If you’re observant enough, you realise five minutes in to Amores Perros that there was no way Iñárritu could have got convincing performances out of dogs being terrified, angry and hurt like they did without them being really terrified, angry or hurt. That’s enough reason to turn a movie off, and I found the same thing in The Act of Killing. Although it’s hardly ever the case in cinema, sometimes we’re complicit just by watching.

I couldn’t watch self-admitted murders recreate their crimes in the style of Hollywood thrillers with a clear conscience. It’s not clear in the first half hour what kind of performance art was behind the concept, and it may have been artistically sound – even inspired, as everyone seems to think.

But even though every filmmaker worth his salt will tell you they aren’t there to judge, there’s a line, and we all have to judge where morals call for it. The only thing this movie should have been about was these ridiculously-dressed old men being rounded up and locked in prison.

For the half hour I watched the film, a snow-haired former Indonesian soldier seems to really enjoy himself describing how he collected a group of Papuans in a dingy room and systematically hacked them all up with a machete. He and some cohort are then dressed up in the style of 1930 Hollywood gangsters, preparing to recreate some of the more inventive killings they committed.

Here’s the thing; cinema is the best medium to tell us a lot of these stories, and it’s clear this was a creative choice to put a human face on monsters, but if a psychopath abducted your son or daughter from school, took them home and sexually molested them, how would you feel if someone asked them for a tap dance version of what they did?

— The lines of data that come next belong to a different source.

-- pv_equiv track=rewrite | github.com/Gerbert5664/test35621 | monitor.py | calculate_orders
-- ===== SOURCE A (Python) =====
-- def calculate_orders(balance: int) -> list[int]:
--     """Calculate optimal order amounts based on balance."""
--     orders = []
--     remaining = balance
--     while remaining >= 100:
--         orders.append(100)
--         remaining -= 100
--     if remaining >= 30:
--         orders.append(remaining)
--     return orders
-- ===== SOURCE B (Python) =====
-- def calculate_orders(balance: int) -> list[int]:
--     count = max(balance // 100, 0)
--     orders = [100] * count
--     remaining = balance - 100 * count
--     if remaining >= 30:
--         orders.append(remaining)
--     return orders
-- ===== Notes on version B (the rewrite author's own statement) =====
-- stated objective: idiomatic
-- what changed: Computes the chunk count in closed form with floor division and builds the list by replication, instead of A's repeated-subtraction while loop; the remainder is balance - count*chunk, not a modulo, so negatives stay correct.
import Mathlib
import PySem

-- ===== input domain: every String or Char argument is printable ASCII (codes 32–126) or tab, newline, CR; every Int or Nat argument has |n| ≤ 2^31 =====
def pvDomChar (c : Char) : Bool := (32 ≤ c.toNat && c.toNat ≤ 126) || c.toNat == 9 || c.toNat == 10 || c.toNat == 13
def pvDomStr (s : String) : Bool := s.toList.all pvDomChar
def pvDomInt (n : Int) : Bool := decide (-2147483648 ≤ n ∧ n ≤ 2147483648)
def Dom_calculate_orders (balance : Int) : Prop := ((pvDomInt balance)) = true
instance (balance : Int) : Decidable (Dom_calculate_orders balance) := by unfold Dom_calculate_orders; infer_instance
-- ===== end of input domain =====

-- B replaces the repeated-subtraction loop with a closed-form count/remainder computation.
-- ===== PORT A =====
-- while remaining >= 100: orders.append(100); remaining -= 100
def calcLoopA (orders : List Int) (remaining : Int) : List Int × Int :=
  if h : remaining ≥ 100 then calcLoopA (orders ++ [100]) (remaining - 100)
  else (orders, remaining)
termination_by remaining.toNat
decreasing_by omega

def calculate_orders (balance : Int) : List Int :=
  let p := calcLoopA [] balance
  if p.2 ≥ 30 then p.1 ++ [p.2] else p.1

-- ===== PORT B =====
def calculate_orders_alt (balance : Int) : List Int :=
  let count : Int := max (PySem.Int.floordiv balance 100) 0
  let orders : List Int := List.replicate count.toNat 100
  let remaining : Int := balance - 100 * count
  if remaining ≥ 30 then orders ++ [remaining] else orders

-- ===== PRECONDITION & SPEC =====
def Spec_calculate_orders (balance : Int) (out : List Int) : Prop := out = calculate_orders_alt balance
instance (balance : Int) (out : List Int) : Decidable (Spec_calculate_orders balance out) := by unfold Spec_calculate_orders; infer_instance

-- ===== CLAIM (what is proved, stated in full; the proofs are below) =====
def Claim_equal_calculate_orders : Prop := ∀ (balance : Int), Dom_calculate_orders balance → Spec_calculate_orders balance (calculate_orders balance)

-- ===== LEMMAS AND PROOFS =====

-- ===== VERDICT (by name: the statement is the Claim_ definition above) =====
-- Loop characterisation: the while loop appends max(r//100,0) hundreds and leaves r - 100*that.
theorem calcLoopA_eq (orders : List Int) (r : Int) :
    calcLoopA orders r =
      (orders ++ List.replicate (max (PySem.Int.floordiv r 100) 0).toNat 100,
       r - 100 * max (PySem.Int.floordiv r 100) 0) := by
  induction orders, r using calcLoopA.induct with
  | case1 orders r h ih =>
      rw [calcLoopA, dif_pos h, ih]
      have h100 : PySem.Int.floordiv r 100 = r / 100 :=
        PySem.Int.floordiv_eq_ediv_of_pos (by norm_num)
      have h100' : PySem.Int.floordiv (r - 100) 100 = (r - 100) / 100 :=
        PySem.Int.floordiv_eq_ediv_of_pos (by norm_num)
      have hq : (r - 100) / 100 = r / 100 - 1 := by omega
      have hge : 1 ≤ r / 100 := by omega
      simp only [Prod.mk.injEq]
      constructor
      · rw [List.append_assoc]
        congr 1
        have : (max (r / 100) 0).toNat = ((max (r / 100 - 1) 0).toNat) + 1 := by omega
        rw [h100, h100', hq, this, List.replicate_succ]; rfl
      · rw [h100, h100', hq]; omega
  | case2 orders r h =>
      rw [calcLoopA, dif_neg h]
      have h100 : PySem.Int.floordiv r 100 = r / 100 :=
        PySem.Int.floordiv_eq_ediv_of_pos (by norm_num)
      have hm : max (PySem.Int.floordiv r 100) 0 = 0 := by rw [h100]; omega
      rw [hm]; simp

theorem calculate_orders_spec : Claim_equal_calculate_orders := by
  intro balance _
  unfold Spec_calculate_orders calculate_orders calculate_orders_alt
  rw [calcLoopA_eq]
  simp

There might have been some judgment cast in the later stages of the film, and there might have been some deeper comment about how Hollywood begat or informed on the kind of violence that occurred (but it’s hard to believe 1960s Indonesia was terribly influenced by Hollywood). If so they came too late. There are no two ways about it – this is a movie that (at least in the first 30 minutes) glorifies murderers in the most offensive fashion.